I recently joined local PCSOs on a walkabout in Hampden Park, and it was heartening to meet several residents who told me how pleased they were to see officers ‘on the beat’.
Community policing is a local, proactive, and collaborative approach which focuses on preventing crime rather than just simply reacting to it.
Police numbers have been stretched to breaking point after years of cuts by the previous Conservative Government. In too many neighbourhoods, the familiar “bobby on the beat” has become a distant memory. This is often because Safer Neighbourhood Team officers are regularly redeployed to emergency response teams to plug gaps.
I want to see more officers on the beat, not stuck behind desks or just on a hamster wheel of emergency responses.

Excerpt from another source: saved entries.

-- pv_equiv track=rewrite | github.com/li147852xu/researchops-agent | src/researchops/agents/collector.py | _enforce_query_novelty
-- ===== SOURCE A (Python) =====
-- def _enforce_query_novelty(
--     queries: list[str], used_queries: set[str], strategy_level: int,
-- ) -> list[str]:
--     if strategy_level == 0 or not used_queries:
--         used_queries.update(queries)
--         return queries
--
--     novel = [q for q in queries if q not in used_queries]
--     reused = [q for q in queries if q in used_queries]
--     min_novel = max(1, len(queries) // 2)
--     if len(novel) < min_novel:
--         result = novel + reused[: len(queries) - len(novel)]
--     else:
--         result = novel + reused[: max(0, len(queries) - len(novel))]
--     used_queries.update(result)
--     return result
-- ===== SOURCE B (Python) =====
-- def _enforce_query_novelty(
--     queries: list[str], used_queries: set[str], strategy_level: int,
-- ) -> list[str]:
--     if strategy_level == 0 or not used_queries:
--         used_queries.update(queries)
--         return queries
--     # Both of A's arms reduce to novel + reused (a stable partition):
--     # a stable sort by the membership boolean gives exactly that.
--     result = sorted(queries, key=lambda q: q in used_queries)
--     used_queries.update(result)
--     return result
-- ===== Notes on version B (the rewrite author's own statement) =====
-- stated objective: simpler
-- what changed: A's two filter passes, halving threshold and slice arithmetic all collapse to a stable partition (novel first, reused second), implemented as one stable sort by the membership-boolean key.
import Mathlib
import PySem

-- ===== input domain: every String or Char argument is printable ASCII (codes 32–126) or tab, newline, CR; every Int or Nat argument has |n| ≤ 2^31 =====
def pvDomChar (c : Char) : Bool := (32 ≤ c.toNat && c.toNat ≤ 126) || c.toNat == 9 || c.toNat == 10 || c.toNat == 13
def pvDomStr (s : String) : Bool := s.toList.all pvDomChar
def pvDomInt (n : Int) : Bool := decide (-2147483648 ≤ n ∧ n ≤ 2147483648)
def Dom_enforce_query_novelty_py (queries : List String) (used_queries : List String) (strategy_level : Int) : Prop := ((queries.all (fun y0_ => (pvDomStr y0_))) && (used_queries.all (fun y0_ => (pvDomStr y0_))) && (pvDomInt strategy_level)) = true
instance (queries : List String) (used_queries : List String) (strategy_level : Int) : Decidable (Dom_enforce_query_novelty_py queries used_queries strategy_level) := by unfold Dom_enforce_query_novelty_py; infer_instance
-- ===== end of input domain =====

-- B replaces A's two filter passes, threshold and slice arithmetic by one stable sort on the
-- membership-boolean key (objective: simpler). Equivalence is about the RETURN value only:
-- both A and B also mutate the used_queries set in place (B performs the same update).

-- ===== PORT A =====
def enforce_query_novelty_py (queries : List String) (used_queries : List String) (strategy_level : Int) : List String :=
  if strategy_level = 0 ∨ used_queries = [] then
    queries
  else
    let novel := queries.filter (fun q => !(used_queries.contains q))
    let reused := queries.filter (fun q => used_queries.contains q)
    let min_novel := max 1 (PySem.Int.floordiv (queries.length : Int) 2)
    if (novel.length : Int) < min_novel then
      novel ++ PySem.List.slice reused none (some ((queries.length : Int) - (novel.length : Int)))
    else
      novel ++ PySem.List.slice reused none (some (max 0 ((queries.length : Int) - (novel.length : Int))))

-- ===== PORT B =====
def enforce_query_novelty_py_alt (queries : List String) (used_queries : List String) (strategy_level : Int) : List String :=
  if strategy_level = 0 ∨ used_queries = [] then
    queries
  else
    PySem.List.sorted queries (fun q => used_queries.contains q) false

-- ===== PRECONDITION & SPEC =====
def Spec_enforce_query_novelty_py (queries : List String) (used_queries : List String) (strategy_level : Int) (out : List String) : Prop := out = enforce_query_novelty_py_alt queries used_queries strategy_level
instance (queries : List String) (used_queries : List String) (strategy_level : Int) (out : List String) : Decidable (Spec_enforce_query_novelty_py queries used_queries strategy_level out) := by unfold Spec_enforce_query_novelty_py; infer_instance

-- ===== CLAIM (what is proved, stated in full; the proofs are below) =====
def Claim_equal_enforce_query_novelty_py : Prop := ∀ (queries : List String) (used_queries : List String) (strategy_level : Int), Dom_enforce_query_novelty_py queries used_queries strategy_level → Spec_enforce_query_novelty_py queries used_queries strategy_level (enforce_query_novelty_py queries used_queries strategy_level)

-- ===== LEMMAS AND PROOFS =====

-- insertBy walks past a prefix it does not insert into
lemma insertBy_append_of_not_before {α : Type} (before : α → α → Bool) (x : α)
    (A B : List α) (hA : ∀ a ∈ A, before x a = false) :
    PySem.List.insertBy before x (A ++ B) = A ++ PySem.List.insertBy before x B := by
  induction A with
  | nil => rfl
  | cons a t ih =>
    simp only [List.cons_append, PySem.List.insertBy, hA a (by simp)]
    simp only [Bool.false_eq_true, if_false]
    have := ih (fun a ha => hA a (by simp [ha]))
    simp_all

-- stable sort with a Bool key is the stable partition: false-key elements first, true-key second
lemma sorted_bool_eq_partition {α : Type} (xs : List α) (key : α → Bool) :
    PySem.List.sorted xs key false
      = xs.filter (fun x => !key x) ++ xs.filter (fun x => key x) := by
  rw [PySem.List.sorted_eq_foldl_insertBy]
  suffices h : ∀ (ys A B : List α), (∀ a ∈ A, key a = false) → (∀ b ∈ B, key b = true) →
      ys.foldl (fun acc x => PySem.List.insertBy (fun a b => decide (key a < key b)) x acc) (A ++ B)
        = (A ++ ys.filter (fun x => !key x)) ++ (B ++ ys.filter (fun x => key x)) by
    simpa using h xs [] [] (by simp) (by simp)
  intro ys
  induction ys with
  | nil => intro A B _ _; simp
  | cons x t ih =>
    intro A B hA hB
    simp only [List.foldl_cons]
    cases hx : key x with
    | false =>
      have hstep : PySem.List.insertBy (fun a b => decide (key a < key b)) x (A ++ B)
          = (A ++ [x]) ++ B := by
        rw [insertBy_append_of_not_before _ _ A B (fun a ha => by simp [hx, hA a ha])]
        cases B with
        | nil => simp [PySem.List.insertBy]
        | cons b tb => simp [PySem.List.insertBy, hx, hB b (by simp)]
      rw [hstep, ih (A ++ [x]) B (by intro a ha; rcases (List.mem_append.mp ha) with h | h
                                     · exact hA a h
                                     · simp at h; simpa [h] using hx) hB]
      simp [hx]
    | true =>
      have hstep : PySem.List.insertBy (fun a b => decide (key a < key b)) x (A ++ B)
          = A ++ (B ++ [x]) := by
        rw [show A ++ (B ++ [x]) = (A ++ B) ++ [x] by simp]
        exact PySem.List.insertBy_of_forall_not_before _ _ _ (fun y _ => by simp [hx])
      rw [hstep, ih A (B ++ [x]) hA (by intro b hb; rcases (List.mem_append.mp hb) with h | h
                                        · exact hB b h
                                        · simp at h; simpa [h] using hx)]
      simp [hx]

lemma novel_reused_len (queries used_queries : List String) :
    (queries.filter (fun q => !(used_queries.contains q))).length
      + (queries.filter (fun q => used_queries.contains q)).length = queries.length := by
  have h := List.length_eq_length_filter_add (l := queries) (fun q => used_queries.contains q)
  omega

-- ===== VERDICT (by name: the statement is the Claim_ definition above) =====
theorem enforce_query_novelty_py_spec : Claim_equal_enforce_query_novelty_py := by
  intro queries used_queries strategy_level _
  unfold Spec_enforce_query_novelty_py enforce_query_novelty_py enforce_query_novelty_py_alt
  by_cases hguard : strategy_level = 0 ∨ used_queries = []
  · simp [hguard]
  · simp only [hguard, if_false]
    set novel := queries.filter (fun q => !(used_queries.contains q)) with hnovel
    set reused := queries.filter (fun q => used_queries.contains q) with hreused
    have hlen : novel.length + reused.length = queries.length := novel_reused_len queries used_queries
    have hslice : ∀ (b : Int), b = ((reused.length : Nat) : Int) →
        PySem.List.slice reused none (some b) = reused := by
      intro b hb
      rw [hb, PySem.List.slice_to_natCast, List.take_length]
    have hb1 : (queries.length : Int) - (novel.length : Int) = ((reused.length : Nat) : Int) := by
      omega
    have hb2 : max 0 ((queries.length : Int) - (novel.length : Int)) = ((reused.length : Nat) : Int) := by
      omega
    rw [sorted_bool_eq_partition queries (fun q => used_queries.contains q)]
    split_ifs <;> rw [hslice _ (by omega)]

I’m also calling for more investment in PCSOs, who often act as the eyes and ears on the street, but who too often lack the recognition or resources they deserve. Over the last decade, PCSO numbers have been cut by 4,500.
I’ve recently written to the Chief Constable of Sussex Police, Jo Shiner, urging her to move more operations from their Hammonds Drive base on an industrial estate to their Town Centre Hub on Grove Road, whose building now has extra capacity for potential additional police personnel due to the departure of DWP operations from the building. This would bolster their town centre policing presence, a current hotspot.

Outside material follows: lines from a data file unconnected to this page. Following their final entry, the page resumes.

-- pv_equiv track=rewrite | github.com/xtangxtang/gp-quant | src/downloader/get_total_daily_trade.py | _compress_missing_ranges
-- ===== SOURCE A (Python) =====
-- def _compress_missing_ranges(expected: list[str], have: set[str]) -> list[tuple[str, str]]:
--     """Compress missing expected dates into contiguous ranges (by expected list adjacency)."""
--     ranges: list[tuple[str, str]] = []
--     cur_start = None
--     cur_end = None
--     for d in expected:
--         if d in have:
--             if cur_start is not None:
--                 ranges.append((cur_start, cur_end or cur_start))
--                 cur_start = None
--                 cur_end = None
--             continue
--
--         if cur_start is None:
--             cur_start = d
--             cur_end = d
--         else:
--             cur_end = d
--
--     if cur_start is not None:
--         ranges.append((cur_start, cur_end or cur_start))
--     return ranges
-- ===== SOURCE B (Python) =====
-- def _compress_missing_ranges(expected: list[str], have: set[str]) -> list[tuple[str, str]]:
--     """Two-pointer run scan: find each maximal run [i..j] of missing dates and
--     emit its endpoints (expected[i], expected[j])."""
--     res = []
--     i, n = 0, len(expected)
--     while i < n:
--         if expected[i] in have:
--             i += 1
--         else:
--             j = i
--             while j + 1 < n and expected[j + 1] not in have:
--                 j += 1
--             res.append((expected[i], expected[j]))
--             i = j + 1
--     return res
-- ===== Notes on version B (the rewrite author's own statement) =====
-- stated objective: alternative
-- what changed: Replaces A's cur_start/cur_end sentinel state machine over elements with a two-pointer index scan that finds each maximal run [i..j] of missing dates and emits (expected[i], expected[j]) directly.
-- intended difference: On inputs where some maximal missing run ends in the empty string but starts with a non-empty date, A's accidental falsy check `cur_end or cur_start` replaces the run's end with its start (e.g. ('a','a')), while B returns the run's actual endpoints ('a',''), which is the intended range. — e.g. on _compress_missing_ranges(["a", ""], []): A returns [("a", "a")], B returns [("a", "")]
import Mathlib
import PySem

As someone who has spent years supporting young people out of crime in my career before becoming our town’s MP, I’ve seen the impact that the loss of youth centres has had on youth offending. These spaces help young people build the pro-social values — teamwork, communication, empathy — that steer them away from the margins and towards positive futures. We need East Sussex County Council to urgently invest in this having made cuts over many years.
I’ll keep campaigning for more investment in crime prevention, and for the policing presence our town deserves.